По мне, уж лучше полное отчаяние, потому что после этих мучительных минут всегда выпадает немного покоя, как после дождя – солнце.
Я не из-за этого несостоявшегося вечера жалуюсь, вечер – только повод, слово, к которому цепляешься, чтобы сказать то, что думаешь.
<…>
Не хочу всеобщей жалости, но мне хотелось бы, чтобы кто-нибудь меня прочел, понял, пожалел, поплакал со мной вместе, искренне, зная, о чем плачет, понимая меня, видя самые укромные уголки моего сердца.
Если я скоро умру, все сожгу, но если умру старухой, этот дневник прочтут. Суметь бы мне выразить себя, запечатлеть всю жизнь женщины, все ее мысли, все, все, – такой фотографии, по-моему, еще не было. Это будет любопытно.
Если я умру молодой, уже скоро, и, на беду, не успею сжечь дневник, люди скажут: бедняжка! Она любила Одиффре, вот откуда все ее отчаяние.
Пускай себе говорят, я не могу доказать, что это неправда: чем больше буду говорить, тем меньше мне поверят. <…>
Четверг, 30 декабря 1875 года
<…> Хотелось бы мне обладать талантом всех писателей, вместе взятых, чтобы правдиво изобразить мое глубокое отчаяние, раненое мое самолюбие, все мои несбывшиеся желания. Стоит мне чего-нибудь пожелать – и этого не будет!
Попадется ли мне когда-нибудь бездомный пес, голодный, которого лупят все уличные мальчишки, или лошадь, которая с утра до ночи возит тяжеленные телеги, или осел на мельнице, или церковная крыса, или безработный учитель математики, или поп-расстрига – ну хоть кто-нибудь, достаточно жалкий, убогий, несчастный, униженный, забитый, чтобы можно было сравнить его со мной?
У меня есть платья, дом, хорошая еда, экипаж, ложи и места всюду, где их можно достать за деньги!
Сколько людей, у которых нет ничего, видят, как я проезжаю нарядная в экипаже, завидуют мне и думают, что я счастлива!
«De mici lamenti stancava il ciel». E lo stanca amara!
[34]
Но что делать, что делать! Где моя гордыня, где моя благородная гордость, где моя твердость! Раздавлено, все раздавлено!
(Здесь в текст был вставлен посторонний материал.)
-- pv_equiv track=rewrite | github.com/MarcoClementi/esercizio_info | clementi_030.py | controlla_cartella
-- ===== SOURCE A (Python) =====
-- def controlla_cartella(cartella, numeri_estratti):
--     stato = [False] * 4
--     for riga in cartella.values():
--         if set(riga).issubset(set(numeri_estratti)):
--             if stato[0] == False: stato[0] = True
--             elif stato[1] == False: stato[1] = True
--             elif stato[2] == False: stato[2] = True
--             else: stato[3] = True
--     return stato
-- ===== SOURCE B (Python) =====
-- def controlla_cartella(cartella, numeri_estratti):
--     estratti = set(numeri_estratti)
--
--     def fill(rows, slots):
--         # emit one True per completed row found, recursing on the rest;
--         # stop as soon as all slots are used, pad with False when rows run out
--         if slots == 0:
--             return []
--         if not rows:
--             return [False] * slots
--         head, rest = rows[0], rows[1:]
--         if set(head) <= estratti:
--             return [True] + fill(rest, slots - 1)
--         return fill(rest, slots)
--
--     return fill(list(cartella.values()), 4)
-- ===== Notes on version B (the rewrite author's own statement) =====
-- stated objective: alternative
-- what changed: Replaces A's stateful 4-flag if/elif state machine over all rows by a recursive slot-filling scan that emits one True per completed row, stops as soon as the 4 slots are used, and pads with False; set(numeri_estratti) is built once instead of once per row.
import Mathlib
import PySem

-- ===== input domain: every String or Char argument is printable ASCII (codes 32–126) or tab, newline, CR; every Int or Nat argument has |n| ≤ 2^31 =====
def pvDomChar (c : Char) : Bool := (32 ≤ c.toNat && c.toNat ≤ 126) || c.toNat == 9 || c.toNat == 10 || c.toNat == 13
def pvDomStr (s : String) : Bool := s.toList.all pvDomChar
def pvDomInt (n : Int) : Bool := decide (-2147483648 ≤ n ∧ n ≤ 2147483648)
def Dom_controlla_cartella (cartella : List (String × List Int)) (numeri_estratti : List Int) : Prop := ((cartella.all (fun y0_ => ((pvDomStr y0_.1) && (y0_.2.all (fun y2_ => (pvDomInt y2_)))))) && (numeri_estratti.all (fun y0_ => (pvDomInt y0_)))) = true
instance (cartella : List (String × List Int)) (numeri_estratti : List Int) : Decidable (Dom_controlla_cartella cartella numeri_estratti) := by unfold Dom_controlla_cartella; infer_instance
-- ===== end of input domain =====

-- ===== PORT A =====
-- B replaces A's 4-flag if/elif state machine by a recursive slot-filling scan that
-- stops once 4 completed rows are found and pads with False. Same return value everywhere.
def controlla_cartella (cartella : List (String × List Int)) (numeri_estratti : List Int) : List Bool :=
  cartella.foldl (fun stato kv =>
    if kv.2.all (fun x => numeri_estratti.contains x) then
      if stato.getD 0 true = false then stato.set 0 true
      else if stato.getD 1 true = false then stato.set 1 true
      else if stato.getD 2 true = false then stato.set 2 true
      else stato.set 3 true
    else stato) [false, false, false, false]

-- ===== PORT B =====
-- fill: consume one slot per completed row, stop at 0 slots, pad with False at the end
def fillB (estratti : List Int) (rows : List (List Int)) (slots : Nat) : List Bool :=
  match slots, rows with
  | 0, _ => []
  | Nat.succ s, [] => List.replicate (s + 1) false
  | Nat.succ s, head :: rest =>
    if head.all (fun x => estratti.contains x) then true :: fillB estratti rest s
    else fillB estratti rest (s + 1)

def controlla_cartella_alt (cartella : List (String × List Int)) (numeri_estratti : List Int) : List Bool :=
  fillB numeri_estratti (cartella.map Prod.snd) 4

-- ===== PRECONDITION & SPEC =====
def Spec_controlla_cartella (cartella : List (String × List Int)) (numeri_estratti : List Int) (out : List Bool) : Prop := out = controlla_cartella_alt cartella numeri_estratti
instance (cartella : List (String × List Int)) (numeri_estratti : List Int) (out : List Bool) : Decidable (Spec_controlla_cartella cartella numeri_estratti out) := by unfold Spec_controlla_cartella; infer_instance

-- ===== CLAIM (what is proved, stated in full; the proofs are below) =====
def Claim_equal_controlla_cartella : Prop := ∀ (cartella : List (String × List Int)) (numeri_estratti : List Int), Dom_controlla_cartella cartella numeri_estratti → Spec_controlla_cartella cartella numeri_estratti (controlla_cartella cartella numeri_estratti)

-- ===== LEMMAS AND PROOFS =====

-- stateOf c : the prefix-of-Trues state with c cells set
def stateOf (c : Nat) : List Bool := (List.range 4).map (fun i => decide (i < c))

lemma step_stateOf (c : Nat) (hc : c ≤ 4) (stato : List Bool) (h : stato = stateOf c) :
    (if stato.getD 0 true = false then stato.set 0 true
     else if stato.getD 1 true = false then stato.set 1 true
     else if stato.getD 2 true = false then stato.set 2 true
     else stato.set 3 true) = stateOf (min (c + 1) 4) := by
  subst h
  interval_cases c <;> decide

lemma fold_stateOf (numeri_estratti : List Int) (cartella : List (String × List Int))
    (c : Nat) (hc : c ≤ 4) :
    cartella.foldl (fun stato kv =>
      if kv.2.all (fun x => numeri_estratti.contains x) then
        if stato.getD 0 true = false then stato.set 0 true
        else if stato.getD 1 true = false then stato.set 1 true
        else if stato.getD 2 true = false then stato.set 2 true
        else stato.set 3 true
      else stato) (stateOf c) =
    stateOf (min (c + cartella.countP (fun kv => kv.2.all (fun x => numeri_estratti.contains x))) 4) := by
  induction cartella generalizing c with
  | nil => simp only [List.foldl_nil, List.countP_nil, Nat.add_zero, Nat.min_eq_left hc]
  | cons kv tl ih =>
    simp only [List.foldl_cons, List.countP_cons]
    by_cases hp : kv.2.all (fun x => numeri_estratti.contains x) = true
    · rw [if_pos hp, step_stateOf c hc _ rfl, ih _ (by omega)]
      have : min (min (c + 1) 4 + tl.countP (fun kv => kv.2.all (fun x => numeri_estratti.contains x))) 4
           = min (c + (tl.countP (fun kv => kv.2.all (fun x => numeri_estratti.contains x)) + (if (kv.2.all (fun x => numeri_estratti.contains x)) = true then 1 else 0))) 4 := by
        rw [if_pos hp]; omega
      rw [this]
    · rw [if_neg hp, ih _ hc, if_neg hp]; simp

-- fillB produces min(count, slots) Trues followed by the remaining slots of Falses
lemma fillB_eq (estratti : List Int) (rows : List (List Int)) (slots : Nat) :
    fillB estratti rows slots =
      List.replicate (min (rows.countP (fun r => r.all (fun x => estratti.contains x))) slots) true
        ++ List.replicate (slots - min (rows.countP (fun r => r.all (fun x => estratti.contains x))) slots) false := by
  induction rows generalizing slots with
  | nil => cases slots <;> simp [fillB]
  | cons head rest ih =>
    cases slots with
    | zero => simp [fillB]
    | succ s =>
      simp only [fillB, List.countP_cons]
      by_cases hp : head.all (fun x => estratti.contains x) = true
      · rw [if_pos hp, ih, if_pos hp]
        have h1 : min (rest.countP (fun r => r.all (fun x => estratti.contains x)) + 1) (s + 1)
            = min (rest.countP (fun r => r.all (fun x => estratti.contains x))) s + 1 := by omega
        have h2 : s + 1 - (min (rest.countP (fun r => r.all (fun x => estratti.contains x))) s + 1)
            = s - min (rest.countP (fun r => r.all (fun x => estratti.contains x))) s := by omega
        rw [h1, h2, List.replicate_succ, List.cons_append]
      · rw [if_neg hp, ih, if_neg hp]; simp

lemma stateOf_min_eq_replicate (c : Nat) :
    stateOf (min c 4) = List.replicate (min c 4) true ++ List.replicate (4 - min c 4) false := by
  have hm : min c 4 ≤ 4 := Nat.min_le_right _ _
  set m := min c 4 with hmdef
  clear_value m
  interval_cases m <;> decide

-- ===== VERDICT (by name: the statement is the Claim_ definition above) =====
theorem controlla_cartella_spec : Claim_equal_controlla_cartella := by
  intro cartella numeri_estratti _
  unfold Spec_controlla_cartella controlla_cartella controlla_cartella_alt
  have h0 : ([false, false, false, false] : List Bool) = stateOf 0 := by decide
  rw [h0, fold_stateOf numeri_estratti cartella 0 (by omega), fillB_eq, List.countP_map]
  simp only [Nat.zero_add, stateOf_min_eq_replicate, Function.comp_def]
Самое ужасное, что минувшие унижения не скользят по моей душе, а оставляют на ней мерзкие следы! <…>
У меня даже нет развлечений, какие бывают в мои годы! <…> Я даже танцевать – и то не танцую!.. <…>
Вам никогда не понять моего положения; никогда не вообразить себе, как я живу.
Прочтете и посмеетесь…
Смеетесь, смеетесь, но, может быть, отыщется кто-нибудь, кто заплачет. Нет, никто меня не понимает! Жить так, как я живу, и с таким характером, как у меня!!!
<…>
1876
Пятница, 14 января 1876 года
В одиннадцать пришел Каторбинский, мой молодой учитель живописи, поляк; привел он с собой натурщика – вылитый Христос, только смягчить немного линии и оттенки. У бедняги нет одной ноги: он позирует только для лица. Каторбинский сказал, что рисовал с него всех своих Христов.
Должна признаться, что слегка стесняюсь, когда мне велят вот так сразу, без подготовки, писать с натуры; я взялась за уголь и храбро наметила контур.
– Неплохо, – сказал преподаватель, – а теперь сделайте то же самое кистью.
Я взяла кисть и выполнила, что он велел.
– Неплохо, – опять сказал он, – сделайте теперь в цвете.
Я взялась за краски, и через полтора часа все было готово. Бедняга-натурщик все это время не шелохнулся, а я просто глазам не верила; когда я занималась с Бенса, мне требовалось два-три урока на карандашный набросок и на то, чтобы перенести его на холст, а тут я разом с натуры сделала все: и набросок, и краски, и фон. Я собой довольна, и если уж я так говорю – значит заслужила. Я очень строга и редко бываю довольна, особенно сама собой. <…>
Четверг, 20 января 1876 года
Сегодня Фачотти заставил меня пропеть все ноты, какие могу; мне не хватает двух нот до трех октав. Он был в восторге, а я не испытываю особенной радости. Голос – мое сокровище! Мечтаю добиться славы на оперной сцене. По мне, это не хуже, чем стать принцессой.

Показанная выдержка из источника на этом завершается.